If your aim is to know whether your QSAR model (without y-randomization) is performing better than random, it is only the test set y values that you need to randomize (shuffle).
You are welcome. I’m afraid to say it doesn’t seem correct to me. I wonder whether I was clear enough because you are shuffling before partition and hence the training set too. Would it be possible for you to upload here and share your workflow ? Thanks in advance.
If your Numeric Scorer results on non Y-Shuffled Test data are close to those obtained by the Numeric Scorer results on your Y-Shuffled Test data, then your learning regression model is not doing better than random.
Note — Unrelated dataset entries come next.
-- pv_equiv track=rewrite | github.com/pekkaklarck/rf5survey | process.py | combine_issues
-- ===== SOURCE A (Python) =====
-- PRIORITY_1 = 5
--
-- PRIORITY_2 = 3
--
-- PRIORITY_3 = 1
--
-- def combine_issues(prio1_issues, prio2_issues, prio3_issues):
--     issues = {}
--     for issues_by_prio, prio_weight in [(prio1_issues, PRIORITY_1),
--                                         (prio2_issues, PRIORITY_2),
--                                         (prio3_issues, PRIORITY_3)]:
--         for issue, count in issues_by_prio.items():
--             issues.setdefault(issue, 0)
--             issues[issue] += count * prio_weight
--     return issues
-- ===== SOURCE B (Python) =====
-- PRIORITY_1 = 5
--
-- PRIORITY_2 = 3
--
-- PRIORITY_3 = 1
--
-- def combine_issues(prio1_issues, prio2_issues, prio3_issues):
--     keys = dict.fromkeys(list(prio1_issues) + list(prio2_issues) + list(prio3_issues))
--     return {key: prio1_issues.get(key, 0) * PRIORITY_1
--                  + prio2_issues.get(key, 0) * PRIORITY_2
--                  + prio3_issues.get(key, 0) * PRIORITY_3
--             for key in keys}
-- ===== Notes on version B (the rewrite author's own statement) =====
-- stated objective: alternative
-- what changed: Instead of folding every (dict, weight) entry into an accumulator dict with setdefault/+=, B first forms the first-seen-ordered union of keys via dict.fromkeys and builds the result in one dict comprehension with three .get(key,0) lookups per key.
import Mathlib
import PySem

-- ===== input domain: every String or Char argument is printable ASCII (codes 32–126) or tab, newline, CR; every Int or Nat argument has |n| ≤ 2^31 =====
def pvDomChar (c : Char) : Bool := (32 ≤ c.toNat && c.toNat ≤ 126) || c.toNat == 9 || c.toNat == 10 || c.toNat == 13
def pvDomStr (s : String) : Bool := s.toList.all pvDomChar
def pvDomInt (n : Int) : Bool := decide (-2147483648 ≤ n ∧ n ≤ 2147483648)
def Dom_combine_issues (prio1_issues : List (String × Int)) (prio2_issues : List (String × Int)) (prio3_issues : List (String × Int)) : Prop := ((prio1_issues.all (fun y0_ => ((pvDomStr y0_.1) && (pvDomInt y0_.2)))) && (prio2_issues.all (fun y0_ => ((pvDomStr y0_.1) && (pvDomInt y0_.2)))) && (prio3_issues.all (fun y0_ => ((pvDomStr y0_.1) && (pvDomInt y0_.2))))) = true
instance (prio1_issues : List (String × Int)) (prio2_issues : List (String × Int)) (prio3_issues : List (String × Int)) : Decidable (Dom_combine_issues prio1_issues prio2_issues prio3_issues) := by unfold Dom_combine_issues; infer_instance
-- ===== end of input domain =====

-- B replaces A's accumulate-into-a-dict loop over (dict, weight) pairs by one pass over the
-- ordered union of keys with three lookups per key (objective: alternative decomposition).


-- ===== PORT A =====
-- PRIORITY_1 = 5, PRIORITY_2 = 3, PRIORITY_3 = 1
def PRIORITY_1 : Int := 5
def PRIORITY_2 : Int := 3
def PRIORITY_3 : Int := 1

-- literal port of A: fold over [(prio1,5),(prio2,3),(prio3,1)]; inner loop over .items()
-- does issues.setdefault(issue, 0); issues[issue] += count * prio_weight
def combine_issues (prio1_issues : List (String × Int)) (prio2_issues : List (String × Int)) (prio3_issues : List (String × Int)) : List (String × Int) :=
  let issues : PySem.Dict String Int :=
    [(prio1_issues, PRIORITY_1), (prio2_issues, PRIORITY_2), (prio3_issues, PRIORITY_3)].foldl
      (fun issues pr =>
        pr.1.foldl
          (fun issues it =>
            let issues := issues.setdefault it.1 0
            issues.modify it.1 0 (fun v => v + it.2 * pr.2))
          issues)
      PySem.Dict.empty
  issues.items

-- ===== PORT B =====
-- literal port of B: union of keys via dict.fromkeys (= PySem.List.dedup), then one map
-- with three dict lookups .get(key, 0) per key
def combine_issues_alt (prio1_issues : List (String × Int)) (prio2_issues : List (String × Int)) (prio3_issues : List (String × Int)) : List (String × Int) :=
  let keys := PySem.List.dedup (prio1_issues.map Prod.fst ++ prio2_issues.map Prod.fst ++ prio3_issues.map Prod.fst)
  keys.map (fun key =>
    (key, (PySem.Dict.mk prio1_issues).getD key 0 * PRIORITY_1
          + (PySem.Dict.mk prio2_issues).getD key 0 * PRIORITY_2
          + (PySem.Dict.mk prio3_issues).getD key 0 * PRIORITY_3))

-- ===== PRECONDITION & SPEC =====
-- Pre_ only states that each association list represents a Python dict, i.e. its keys are
-- distinct — in the Python program the three arguments ARE dicts, which cannot carry
-- duplicate keys, so this excludes no Python input.
def Pre_combine_issues (prio1_issues : List (String × Int)) (prio2_issues : List (String × Int)) (prio3_issues : List (String × Int)) : Prop :=
  (prio1_issues.map Prod.fst).Nodup ∧ (prio2_issues.map Prod.fst).Nodup ∧ (prio3_issues.map Prod.fst).Nodup
instance (prio1_issues : List (String × Int)) (prio2_issues : List (String × Int)) (prio3_issues : List (String × Int)) : Decidable (Pre_combine_issues prio1_issues prio2_issues prio3_issues) := by unfold Pre_combine_issues; infer_instance

def pvWitness_combine_issues : (List (String × Int)) × (List (String × Int)) × (List (String × Int)) :=
  ([("crash", 2), ("doc", 1)], [("doc", 4)], [("ui", 3), ("crash", 1)])

def Spec_combine_issues (prio1_issues : List (String × Int)) (prio2_issues : List (String × Int)) (prio3_issues : List (String × Int)) (out : List (String × Int)) : Prop := out = combine_issues_alt prio1_issues prio2_issues prio3_issues
instance (prio1_issues : List (String × Int)) (prio2_issues : List (String × Int)) (prio3_issues : List (String × Int)) (out : List (String × Int)) : Decidable (Spec_combine_issues prio1_issues prio2_issues prio3_issues out) := by unfold Spec_combine_issues; infer_instance

-- ===== CLAIM (what is proved, stated in full; the proofs are below) =====
def Claim_equal_combine_issues : Prop := ∀ (prio1_issues : List (String × Int)) (prio2_issues : List (String × Int)) (prio3_issues : List (String × Int)), Dom_combine_issues prio1_issues prio2_issues prio3_issues → Pre_combine_issues prio1_issues prio2_issues prio3_issues → Spec_combine_issues prio1_issues prio2_issues prio3_issues (combine_issues prio1_issues prio2_issues prio3_issues)

-- ===== LEMMAS AND PROOFS =====

-- a key absent from an association list looks up to the default
theorem getD_mk_of_not_mem (l : List (String × Int)) (k : String) (h : k ∉ l.map Prod.fst) :
    (PySem.Dict.mk l).getD k 0 = 0 := by
  apply PySem.Dict.getD_of_not_contains
  simp [PySem.Dict.contains_mk]
  intro a b hab; exact fun e => h (e ▸ List.mem_map_of_mem hab)

theorem setdefault_modify (d : PySem.Dict String Int) (k : String) (f : Int → Int) :
    (d.setdefault k 0).modify k 0 f = d.modify k 0 f := by
  cases h : d.contains k
  · rw [PySem.Dict.setdefault_of_not_contains d 0 h]
    show (d.insert k 0).insert k (f ((d.insert k 0).getD k 0)) = d.insert k (f (d.getD k 0))
    rw [PySem.Dict.getD_insert_self, PySem.Dict.insert_insert_self,
        PySem.Dict.getD_of_not_contains d 0 h]
  · rw [PySem.Dict.setdefault_of_contains d 0 h]

theorem fold_getD (l : List (String × Int)) (w : Int) (d : PySem.Dict String Int) (k : String)
    (hl : (l.map Prod.fst).Nodup) :
    (l.foldl (fun d p => d.modify p.1 0 (fun v => v + p.2 * w)) d).getD k 0
      = d.getD k 0 + (PySem.Dict.mk l).getD k 0 * w := by
  induction l generalizing d with
  | nil => rw [getD_mk_of_not_mem [] k (by simp)]; simp
  | cons p rest ih =>
    obtain ⟨hp, hrest⟩ := by simpa using hl
    rw [List.foldl_cons, ih _ hrest, PySem.Dict.getD_modify,
        PySem.Dict.getD_eq_get?_getD (PySem.Dict.mk (p :: rest)), PySem.Dict.get?_mk_cons]
    by_cases hk : k = p.1
    · subst hk
      rw [getD_mk_of_not_mem rest p.1 (by simp; exact fun x => hp x)]
      simp
    · have : (p.1 == k) = false := by simpa using fun e => hk e.symm
      simp [hk, this, ← PySem.Dict.getD_eq_get?_getD]


-- ===== VERDICT (by name: the statement is the Claim_ definition above) =====
theorem combine_issues_spec : Claim_equal_combine_issues := by
  intro p1 p2 p3 _ hpre
  obtain ⟨h1, h2, h3⟩ := hpre
  unfold Spec_combine_issues combine_issues combine_issues_alt PRIORITY_1 PRIORITY_2 PRIORITY_3
  simp only [List.foldl_cons, List.foldl_nil, setdefault_modify]
  have hnd : (p3.foldl (fun d p => d.modify p.1 0 (fun v => v + p.2 * 1))
      (p2.foldl (fun d p => d.modify p.1 0 (fun v => v + p.2 * 3))
        (p1.foldl (fun d p => d.modify p.1 0 (fun v => v + p.2 * 5)) PySem.Dict.empty))).keys.Nodup := by
    apply PySem.Dict.nodup_keys_foldl_modify_key
    apply PySem.Dict.nodup_keys_foldl_modify_key
    apply PySem.Dict.nodup_keys_foldl_modify_key
    simp [PySem.Dict.keys_empty]
  rw [PySem.Dict.items_eq_map_keys _ hnd 0,
      PySem.Dict.keys_foldl_modify_key, PySem.Dict.keys_foldl_modify_key,
      PySem.Dict.keys_foldl_modify_key, PySem.Dict.keys_empty, PySem.List.dedup_eq_ofList]
  have hk : PySem.Set.update (PySem.Set.update (PySem.Set.update ([] : PySem.Set String)
        (p1.map Prod.fst)) (p2.map Prod.fst)) (p3.map Prod.fst)
      = PySem.Set.ofList (p1.map Prod.fst ++ p2.map Prod.fst ++ p3.map Prod.fst) := by
    rw [PySem.Set.ofList_eq_foldl, List.foldl_append, List.foldl_append]
    rfl
  rw [hk]
  apply List.map_congr_left
  intro k _
  rw [fold_getD _ _ _ _ h3, fold_getD _ _ _ _ h2, fold_getD _ _ _ _ h1, PySem.Dict.getD_empty]
  ring_nf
I was just trying to upload my workflow but it is quite big. Yes this helps a lot thank you!
Will I need to run many iterations for this or is running this once enough?
Don’t worry. The important thing is that you got the idea.
If your data is big enough, you are not obliged in a first instance to do a K-fold cross validation to know whether your model is performing well, just a simple CV test, as shown in my straightforward example, would be good enough. However, it is always more rigorous and informative to do a K-fold CV because you can then calculate Mean & STD on prediction results.